The paper's main results use GPT-5 to evaluate whether nearest neighbors are semantically related to image patches. This requires an OpenAI API key and costs ~$80-100 for full reproduction.

```bash
# Set API key
export OPENAI_API_KEY="your-key-here"

# Evaluate a single model (~$1 for 100 patches)
python reproduce/scripts/evaluate/evaluate_interpretability.py \
    --results-dir results/latentlens/olmo-vit \
    --images-dir /path/to/pixmo-cap/validation \
    --output-dir evaluation/latentlens/olmo-vit \
    --num-patches 100

# For SigLIP or DINOv2 models, pass --model-name so the evaluator
# uses the correct vision encoder grid size:
python reproduce/scripts/evaluate/evaluate_interpretability.py \
    --results-dir results/latentlens/olmo-siglip \
    --images-dir /path/to/pixmo-cap/validation \
    --output-dir evaluation/latentlens/olmo-siglip \
    --model-name olmo-siglip \
    --num-patches 100

# Aggregate results across models
python reproduce/scripts/evaluate/aggregate_results.py \
    --eval-dir evaluation/ \
    --output results/my_results.json
```

> **Note on `--model-name`:** The evaluation script needs to know the vision encoder to determine the correct patch grid size. Pass `--model-name` matching the model you are evaluating:
> - **CLIP (ViT-L/14) models** (`olmo-vit`, `llama-vit`, `qwen-vit`): No `--model-name` needed — CLIP's 24x24 grid is the default.
> - **SigLIP models** (`olmo-siglip`, `llama-siglip`, `qwen-siglip`): Pass `--model-name` containing "siglip" (e.g., `--model-name olmo-siglip`).
> - **DINOv2 models** (`olmo-dino`, `llama-dino`, `qwen-dino`): Pass `--model-name` containing "dinov2" (e.g., `--model-name olmo-dino`).
> - **Qwen2-VL**: Pass `--model-name qwen2vl`.

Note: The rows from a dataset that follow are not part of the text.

-- pv_equiv track=rewrite | github.com/YousifGad/Convex-Hull-Based-Real-Time-Object-Tracker-Using-Geometric-Shape-Analysis | graham_scan.py | get_pivot
-- ===== SOURCE A (Python) =====
-- def get_pivot(points):
--     points_y = [point[1] for point in points]
--     pivot_y = min(points_y)
--     z = []
--     for point in points:
--         if point[1] == pivot_y:
--             z.append(point[0])
--     pivot_x = min(z)
--     return (pivot_x, pivot_y)
-- ===== SOURCE B (Python) =====
-- def get_pivot(points):
--     best = min(points, key=lambda p: (p[1], p[0]))
--     return (best[0], best[1])
-- ===== Notes on version B (the rewrite author's own statement) =====
-- stated objective: simpler
-- what changed: Replaces A's two-phase scan (collect all y's, take min-y, filter points at that y, take min of their x's) with a single keyed selection min(points, key=(y, x)).
import Mathlib
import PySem

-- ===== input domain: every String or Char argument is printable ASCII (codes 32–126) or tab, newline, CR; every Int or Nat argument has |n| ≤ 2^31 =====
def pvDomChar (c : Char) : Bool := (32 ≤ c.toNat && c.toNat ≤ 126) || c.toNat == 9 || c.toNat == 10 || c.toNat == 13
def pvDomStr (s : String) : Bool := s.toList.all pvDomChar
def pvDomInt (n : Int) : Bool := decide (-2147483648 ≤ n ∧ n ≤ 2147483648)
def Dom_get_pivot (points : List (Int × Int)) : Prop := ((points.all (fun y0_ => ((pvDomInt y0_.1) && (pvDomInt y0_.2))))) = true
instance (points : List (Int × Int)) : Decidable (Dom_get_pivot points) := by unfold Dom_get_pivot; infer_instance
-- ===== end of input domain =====

-- B replaces A's two-phase min-y-then-min-x scan with one keyed selection min(points, key=(y, x)); objective: simpler.

-- ===== PORT A =====
def get_pivot (points : List (Int × Int)) : Int × Int :=
  let points_y := points.map (fun point => point.2)
  match PySem.List.min? points_y (fun y => y) with
  | none => (0, 0)      -- Python: ValueError; excluded by Pre_
  | some pivot_y =>
    let z := points.foldl (fun acc point => if point.2 == pivot_y then acc ++ [point.1] else acc) ([] : List Int)
    match PySem.List.min? z (fun y => y) with
    | none => (0, 0)    -- unreachable when points ≠ []
    | some pivot_x => (pivot_x, pivot_y)

-- ===== PORT B =====
def get_pivot_alt (points : List (Int × Int)) : Int × Int :=
  match PySem.List.min2? points (fun p => p.2) (fun p => p.1) with
  | none => (0, 0)      -- Python: ValueError; excluded by Pre_
  | some best => (best.1, best.2)

-- ===== PRECONDITION & SPEC =====
-- Pre_ excludes exactly the empty list, on which Python's min raises ValueError (in both A and B).
def Pre_get_pivot (points : List (Int × Int)) : Prop := points ≠ []
instance (points : List (Int × Int)) : Decidable (Pre_get_pivot points) := by unfold Pre_get_pivot; infer_instance
def pvWitness_get_pivot : (List (Int × Int)) := [(3, 2), (1, 2), (0, 5)]

def Spec_get_pivot (points : List (Int × Int)) (out : Int × Int) : Prop := out = get_pivot_alt points
instance (points : List (Int × Int)) (out : Int × Int) : Decidable (Spec_get_pivot points out) := by unfold Spec_get_pivot; infer_instance

-- ===== CLAIM (what is proved, stated in full; the proofs are below) =====
def Claim_equal_get_pivot : Prop := ∀ (points : List (Int × Int)), Dom_get_pivot points → Pre_get_pivot points → Spec_get_pivot points (get_pivot points)

-- ===== LEMMAS AND PROOFS =====

-- one step of min2? keeps the lexicographic minimum of the first two elements
theorem min2_cons (p x : Int × Int) (t : List (Int × Int)) :
    PySem.List.min2? (p :: x :: t) (fun q => q.2) (fun q => q.1)
      = PySem.List.min2? ((if (decide (x.2 < p.2) || !decide (p.2 < x.2) && decide (x.1 < p.1)) = true then x else p) :: t) (fun q => q.2) (fun q => q.1) := by
  simp only [PySem.List.min2?, List.foldl_cons]
  split_ifs with h <;> simp

-- min2? on a nonempty list returns a member that is lexicographically ≤ every element
theorem min2_spec (t : List (Int × Int)) (p : Int × Int) :
    ∃ r, PySem.List.min2? (p :: t) (fun q => q.2) (fun q => q.1) = some r ∧ r ∈ p :: t ∧
      ∀ y ∈ p :: t, r.2 ≤ y.2 ∧ (r.2 = y.2 → r.1 ≤ y.1) := by
  induction t generalizing p with
  | nil =>
    refine ⟨p, by simp [PySem.List.min2?], List.mem_cons_self .., ?_⟩
    intro y hy
    simp only [List.mem_singleton] at hy
    subst hy
    exact ⟨le_refl _, fun _ => le_refl _⟩
  | cons x t ih =>
    rw [min2_cons]
    by_cases hx : (decide (x.2 < p.2) || !decide (p.2 < x.2) && decide (x.1 < p.1)) = true
    · obtain ⟨r, hval, hmem, hmin⟩ := ih x
      refine ⟨r, by rw [if_pos hx] at *; exact hval, List.mem_cons_of_mem p (by simpa [hx] using hmem), ?_⟩
      intro y hy
      rcases List.mem_cons.1 hy with rfl | hy'
      · -- y = p, beaten by x
        have hxs := hmin x (List.mem_cons_self ..)
        simp only [Bool.or_eq_true, Bool.and_eq_true, Bool.not_eq_true', decide_eq_true_eq,
          decide_eq_false_iff_not] at hx
        rcases hx with h1 | ⟨h2, h3⟩
        · exact ⟨by omega, fun he => absurd he (by omega)⟩
        · have hx2 : x.2 ≤ y.2 := not_lt.1 h2
          refine ⟨by omega, fun he => ?_⟩
          have hrx : r.2 = x.2 := by omega
          have := hxs.2 hrx
          omega
      · exact hmin y hy'
    · obtain ⟨r, hval, hmem, hmin⟩ := ih p
      refine ⟨r, by rw [if_neg hx] at *; exact hval, ?_, ?_⟩
      · rcases List.mem_cons.1 hmem with h | h
        · exact h ▸ List.mem_cons_self ..
        · exact List.mem_cons_of_mem p (List.mem_cons_of_mem x h)
      · intro y hy
        have hrp := hmin p (List.mem_cons_self ..)
        rcases List.mem_cons.1 hy with rfl | hy'
        · exact hrp
        · rcases List.mem_cons.1 hy' with rfl | hy''
          · -- y = x, not better than p
            simp only [Bool.or_eq_true, Bool.and_eq_true, Bool.not_eq_true', decide_eq_true_eq,
              decide_eq_false_iff_not, not_or, not_and] at hx
            obtain ⟨h1, h2⟩ := hx
            have hp2 : p.2 ≤ y.2 := not_lt.1 h1
            refine ⟨by omega, fun he => ?_⟩
            have hpeq : r.2 = p.2 := by omega
            have hr1 := hrp.2 hpeq
            have h3 : ¬ y.1 < p.1 := h2 (by omega)
            omega
          · exact hmin y (List.mem_cons_of_mem p hy'')

-- ===== VERDICT (by name: the statement is the Claim_ definition above) =====
theorem get_pivot_spec : Claim_equal_get_pivot := by
  intro points _ hpre
  unfold Spec_get_pivot
  cases points with
  | nil => exact absurd rfl hpre
  | cons p t =>
    -- B side
    obtain ⟨r, hval, hrmem, hmin⟩ := min2_spec t p
    have hralt : get_pivot_alt (p :: t) = (r.1, r.2) := by
      simp only [get_pivot_alt, hval]
    -- A side
    have hy_ne : (p :: t).map (fun point => point.2) ≠ [] := by simp
    obtain ⟨pivot_y, hpy⟩ : ∃ y, PySem.List.min? ((p :: t).map (fun point => point.2)) (fun y => y) = some y := by
      cases hmy : PySem.List.min? ((p :: t).map (fun point => point.2)) (fun y => y) with
      | none => exact absurd ((PySem.List.min?_eq_none_iff _ _).mp hmy) hy_ne
      | some y => exact ⟨y, rfl⟩
    have hpy_mem := PySem.List.min?_mem hpy
    have hpy_min := PySem.List.min?_isMin hpy
    obtain ⟨q, hq_mem, hq2⟩ : ∃ q ∈ p :: t, q.2 = pivot_y := by
      obtain ⟨q, hq, hq2⟩ := List.mem_map.1 hpy_mem
      exact ⟨q, hq, hq2⟩
    have hz : (p :: t).foldl (fun acc point => if point.2 == pivot_y then acc ++ [point.1] else acc) ([] : List Int)
        = ((p :: t).filter (fun point => point.2 == pivot_y)).map (fun point => point.1) := by
      simpa using PySem.List.foldl_append_if (p := fun point => point.2 == pivot_y)
        (f := fun point => point.1) (l := p :: t) (acc := [])
    have hq_filt : q ∈ (p :: t).filter (fun point => point.2 == pivot_y) :=
      List.mem_filter.2 ⟨hq_mem, by simp [hq2]⟩
    have hz_ne : ((p :: t).filter (fun point => point.2 == pivot_y)).map (fun point => point.1) ≠ [] := by
      intro hc
      have : q.1 ∈ ((p :: t).filter (fun point => point.2 == pivot_y)).map (fun point => point.1) :=
        List.mem_map.2 ⟨q, hq_filt, rfl⟩
      rw [hc] at this
      exact absurd this (List.not_mem_nil)
    obtain ⟨pivot_x, hpx⟩ : ∃ x, PySem.List.min? (((p :: t).filter (fun point => point.2 == pivot_y)).map (fun point => point.1)) (fun y => y) = some x := by
      cases hmx : PySem.List.min? (((p :: t).filter (fun point => point.2 == pivot_y)).map (fun point => point.1)) (fun y => y) with
      | none => exact absurd ((PySem.List.min?_eq_none_iff _ _).mp hmx) hz_ne
      | some x => exact ⟨x, rfl⟩
    have hpx_mem := PySem.List.min?_mem hpx
    have hpx_min := PySem.List.min?_isMin hpx
    have hA : get_pivot (p :: t) = (pivot_x, pivot_y) := by
      simp only [get_pivot, hpy, hz, hpx]
    -- the two minima coincide
    have hr2 : r.2 = pivot_y := by
      have h1 : pivot_y ≤ r.2 := hpy_min r.2 (List.mem_map.2 ⟨r, hrmem, rfl⟩)
      have h2 : r.2 ≤ q.2 := (hmin q hq_mem).1
      omega
    have hr1 : r.1 = pivot_x := by
      have h1 : pivot_x ≤ r.1 := hpx_min r.1 (List.mem_map.2 ⟨r,
        List.mem_filter.2 ⟨hrmem, by simp [hr2]⟩, rfl⟩)
      obtain ⟨s, hs, hs1⟩ := List.mem_map.1 hpx_mem
      obtain ⟨hs_mem, hs2⟩ := List.mem_filter.1 hs
      have hs2' : s.2 = pivot_y := by simpa using hs2
      have h2 : r.1 ≤ s.1 := (hmin s hs_mem).2 (by omega)
      omega
    rw [hA, hralt, hr1, hr2]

### Model Configurations (Paper)

| Model | LLM Layers | Vision Patches | Layers Analyzed |
|-------|------------|----------------|-----------------|
| OLMo-7B / LLaMA3-8B | 32 | 576 (24×24) | 0, 1, 2, 4, 8, 16, 24, 30, 31 |
| Qwen2-7B / Qwen2-VL | 28 | 729 (27×27) | 0, 1, 2, 4, 8, 16, 24, 26, 27 |

**Note:** SigLIP uses 27×27 patches (729 total), while CLIP and DINOv2 use 24×24 (576 total).

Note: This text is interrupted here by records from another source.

-- pv_equiv track=rewrite | github.com/sriramreddy-7/Summer-Training-SRU | DAY_15/rec building.py | count
-- ===== SOURCE A (Python) =====
-- def count(li, left, right, a, b, sr, ss):
--     if left > right:
--         return sr, ss
--     if a < li[left]:
--         sr += 1
--         a = li[left]
--
--     if b < li[right]:
--         ss += 1
--         b = li[right]
--
--     return count(li, left + 1, right - 1, a, b, sr, ss)
-- ===== SOURCE B (Python) =====
-- def count(li, left, right, a, b, sr, ss):
--     steps = (right - left) // 2 + 1
--     for k in range(steps):
--         i = left + k
--         j = right - k
--         if a < li[i]:
--             sr += 1
--             a = li[i]
--         if b < li[j]:
--             ss += 1
--             b = li[j]
--     return sr, ss
-- ===== Notes on version B (the rewrite author's own statement) =====
-- stated objective: idiomatic
-- what changed: Replaces the two-ended recursion by a single counted for-loop: the number of meeting steps is computed up front as (right-left)//2+1 and each iteration inspects li[left+k] and li[right-k], returning (sr, ss) after the loop.
import Mathlib
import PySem

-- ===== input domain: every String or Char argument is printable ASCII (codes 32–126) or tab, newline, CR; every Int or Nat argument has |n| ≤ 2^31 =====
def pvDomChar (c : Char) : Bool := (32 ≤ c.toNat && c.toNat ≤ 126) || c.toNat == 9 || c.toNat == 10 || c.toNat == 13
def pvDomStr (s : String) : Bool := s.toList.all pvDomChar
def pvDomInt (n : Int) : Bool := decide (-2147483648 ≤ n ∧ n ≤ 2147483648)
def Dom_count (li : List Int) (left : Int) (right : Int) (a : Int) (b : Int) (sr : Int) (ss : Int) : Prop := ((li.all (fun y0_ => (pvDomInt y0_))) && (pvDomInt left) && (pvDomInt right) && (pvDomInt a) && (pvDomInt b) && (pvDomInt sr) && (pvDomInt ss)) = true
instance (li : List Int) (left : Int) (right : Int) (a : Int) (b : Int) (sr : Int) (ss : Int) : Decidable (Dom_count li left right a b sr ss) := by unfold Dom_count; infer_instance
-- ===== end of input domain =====

-- B replaces A's two-ended recursion by a counted for-loop over (right-left)//2+1 meeting
-- steps (idiomatic, same cost); return values agree on every input where A returns.

-- ===== PORT A =====
-- literal port of A's recursion; the pyGet? default 0 is never used inside Pre_count
def count (li : List Int) (left : Int) (right : Int) (a : Int) (b : Int) (sr : Int) (ss : Int) : Int × Int :=
  if left > right then (sr, ss)
  else
    let x := (PySem.List.pyGet? li left).getD 0
    let sr1 := if a < x then sr + 1 else sr
    let a1 := if a < x then x else a
    let y := (PySem.List.pyGet? li right).getD 0
    let ss1 := if b < y then ss + 1 else ss
    let b1 := if b < y then y else b
    count li (left + 1) (right - 1) a1 b1 sr1 ss1
termination_by (right - left + 1).toNat
decreasing_by omega

-- ===== PORT B =====
-- loop body of Source B's for-loop: state (a, b, sr, ss), iteration index k
def countStep (li : List Int) (left : Int) (right : Int) (st : Int × Int × Int × Int) (k : Int) : Int × Int × Int × Int :=
  let x := (PySem.List.pyGet? li (left + k)).getD 0
  let sr1 := if st.1 < x then st.2.2.1 + 1 else st.2.2.1
  let a1 := if st.1 < x then x else st.1
  let y := (PySem.List.pyGet? li (right - k)).getD 0
  let ss1 := if st.2.1 < y then st.2.2.2 + 1 else st.2.2.2
  let b1 := if st.2.1 < y then y else st.2.1
  (a1, b1, sr1, ss1)

def count_alt (li : List Int) (left : Int) (right : Int) (a : Int) (b : Int) (sr : Int) (ss : Int) : Int × Int :=
  let steps := PySem.Int.floordiv (right - left) 2 + 1
  let st := (PySem.List.pyRange 0 steps 1).foldl (countStep li left right) (a, b, sr, ss)
  (st.2.2.1, st.2.2.2)

-- ===== PRECONDITION & SPEC =====
-- Pre_count excludes exactly the inputs on which A raises IndexError: the loop runs
-- (left ≤ right) and the first probed index left or right is outside Python's valid
-- range [-len, len).
def Pre_count (li : List Int) (left : Int) (right : Int) (a : Int) (b : Int) (sr : Int) (ss : Int) : Prop :=
  left > right ∨ (-(li.length : Int) ≤ left ∧ right < (li.length : Int))
instance (li : List Int) (left : Int) (right : Int) (a : Int) (b : Int) (sr : Int) (ss : Int) : Decidable (Pre_count li left right a b sr ss) := by unfold Pre_count; infer_instance
def pvWitness_count : List Int × Int × Int × Int × Int × Int × Int := ([1, 3, 2, 5, 4], 0, 4, 0, 0, 0, 0)
def Spec_count (li : List Int) (left : Int) (right : Int) (a : Int) (b : Int) (sr : Int) (ss : Int) (out : Int × Int) : Prop := out = count_alt li left right a b sr ss
instance (li : List Int) (left : Int) (right : Int) (a : Int) (b : Int) (sr : Int) (ss : Int) (out : Int × Int) : Decidable (Spec_count li left right a b sr ss out) := by unfold Spec_count; infer_instance

-- ===== CLAIM (what is proved, stated in full; the proofs are below) =====
def Claim_equal_count : Prop := ∀ (li : List Int) (left : Int) (right : Int) (a : Int) (b : Int) (sr : Int) (ss : Int), Dom_count li left right a b sr ss → Pre_count li left right a b sr ss → Spec_count li left right a b sr ss (count li left right a b sr ss)

-- ===== LEMMAS AND PROOFS =====

theorem countStep_shift (li : List Int) (left : Int) (right : Int) (st : Int × Int × Int × Int) (k : Int) :
    countStep li left right st (1 + k) = countStep li (left + 1) (right - 1) st k := by
  simp only [countStep]
  have h1 : left + (1 + k) = left + 1 + k := by ring
  have h2 : right - (1 + k) = right - 1 - k := by ring
  rw [h1, h2]

theorem foldl_countStep_shift (li : List Int) (left : Int) (right : Int) (s : Int) (st : Int × Int × Int × Int) :
    (PySem.List.pyRange 1 s 1).foldl (countStep li left right) st
      = (PySem.List.pyRange 0 (s - 1) 1).foldl (countStep li (left + 1) (right - 1)) st := by
  rw [PySem.List.pyRange_one, PySem.List.pyRange_one]
  have hn : (s - 1 - 0).toNat = (s - 1).toNat := by omega
  rw [hn]
  rw [List.foldl_map, List.foldl_map]
  induction (List.range (s - 1).toNat) generalizing st with
  | nil => rfl
  | cons x xs ih =>
      simp only [List.foldl_cons]
      rw [countStep_shift]
      have : (0 : Int) + (x : Int) = (x : Int) := by ring
      rw [this, ih]

theorem count_eq_alt_aux (n : Nat) : ∀ (li : List Int) (left right a b sr ss : Int),
    (right - left + 1).toNat ≤ n → count li left right a b sr ss = count_alt li left right a b sr ss := by
  induction n with
  | zero =>
      intro li left right a b sr ss h
      have hgt : left > right := by omega
      rw [count]
      simp only [hgt, if_pos]
      have hs : PySem.Int.floordiv (right - left) 2 + 1 ≤ 0 := by
        show Int.fdiv (right - left) 2 + 1 ≤ 0
        rw [Int.fdiv_eq_ediv]; omega
      simp only [count_alt]
      rw [PySem.List.pyRange_one_eq_nil hs]
      rfl
  | succ n ih =>
      intro li left right a b sr ss h
      by_cases hgt : left > right
      · rw [count]
        simp only [hgt, if_pos]
        have hs : PySem.Int.floordiv (right - left) 2 + 1 ≤ 0 := by
          show Int.fdiv (right - left) 2 + 1 ≤ 0
          rw [Int.fdiv_eq_ediv]; omega
        simp only [count_alt]
        rw [PySem.List.pyRange_one_eq_nil hs]
        rfl
      · have hle : left ≤ right := by omega
        have hspos : (0 : Int) < PySem.Int.floordiv (right - left) 2 + 1 := by
          show (0 : Int) < Int.fdiv (right - left) 2 + 1
          rw [Int.fdiv_eq_ediv]; omega
        have hssub : PySem.Int.floordiv (right - left) 2 + 1 - 1
            = PySem.Int.floordiv (right - 1 - (left + 1)) 2 + 1 := by
          show Int.fdiv (right - left) 2 + 1 - 1 = Int.fdiv (right - 1 - (left + 1)) 2 + 1
          rw [Int.fdiv_eq_ediv, Int.fdiv_eq_ediv]; omega
        rw [count]
        simp only [hgt, if_false]
        rw [ih li (left + 1) (right - 1) _ _ _ _ (by omega)]
        simp only [count_alt]
        rw [PySem.List.pyRange_one_cons hspos, List.foldl_cons]
        simp only [zero_add]
        rw [foldl_countStep_shift, hssub]
        simp only [countStep, add_zero, sub_zero]

theorem count_eq_alt (li : List Int) (left : Int) (right : Int) (a : Int) (b : Int) (sr : Int) (ss : Int) :
    count li left right a b sr ss = count_alt li left right a b sr ss :=
  count_eq_alt_aux (right - left + 1).toNat li left right a b sr ss le_rfl

-- ===== VERDICT (by name: the statement is the Claim_ definition above) =====
theorem count_spec : Claim_equal_count := by
  intro li left right a b sr ss _ _
  exact count_eq_alt li left right a b sr ss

### Reproduce Main Results (all 9 models)

```bash
# Run all experiments
./reproduce/run_all.sh

# Or step by step:
./reproduce/step2_extract_contextual.sh  # ~40h sequential, ~13h with 3 GPUs in parallel
./reproduce/step3_run_analysis.sh        # ~13.5h (9 models × 3 methods)
```

---

## Project Structure

```
├── concepts.txt              # Bundled corpus (117k sentences, 23k WordNet concepts)
├── quickstart.py             # Try LatentLens in 5 minutes (standalone)
├── latentlens/               # Library: build & search contextual indices
│   ├── index.py              # ContextualIndex, Neighbor, search, save/load
│   ├── extract.py            # build_index(), corpus loading, prefix dedup
│   └── models.py             # load_model(), get_hidden_states(), MODEL_DEFAULTS
├── molmo/                    # Molmo VLM infrastructure (for reproduction)
│   ├── model.py              # Model architecture with layer hooks
│   ├── config.py             # Configuration classes
│   └── data/                 # Image preprocessing, datasets
└── reproduce/                # Paper reproduction
    ├── scripts/              # Analysis scripts
    │   ├── run_latentlens.py
    │   ├── run_logitlens.py
    │   ├── run_embedding_lens.py
    │   ├── extract_embeddings.py
    │   └── evaluate/         # LLM judge evaluation
    ├── configs/              # Model configurations (YAML)
    ├── vg_phrases.txt        # Visual Genome phrases corpus
    ├── step1_download.sh
    ├── step2_extract_contextual.sh
    └── step3_run_analysis.sh
```

---

## Citation

```bibtex
@article{krojer2026latentlens,
  title={LatentLens: Revealing Highly Interpretable Visual Tokens in LLMs},
  author={Krojer, Benno and Nayak, Shravan and Ma{\~n}as, Oscar and Adlakha, Vaibhav and Elliott, Desmond and Reddy, Siva and Mosbach, Marius},
  journal={arXiv preprint arXiv:2602.00462},
  year={2026}
}
```

---

## Acknowledgments

This project builds on [Molmo codebase](https://github.com/allenai/molmo) by the Allen Institute for AI. We thank them for releasing their code under the Apache 2.0 license.

---

## License

MIT License. See [LICENSE](LICENSE) for details.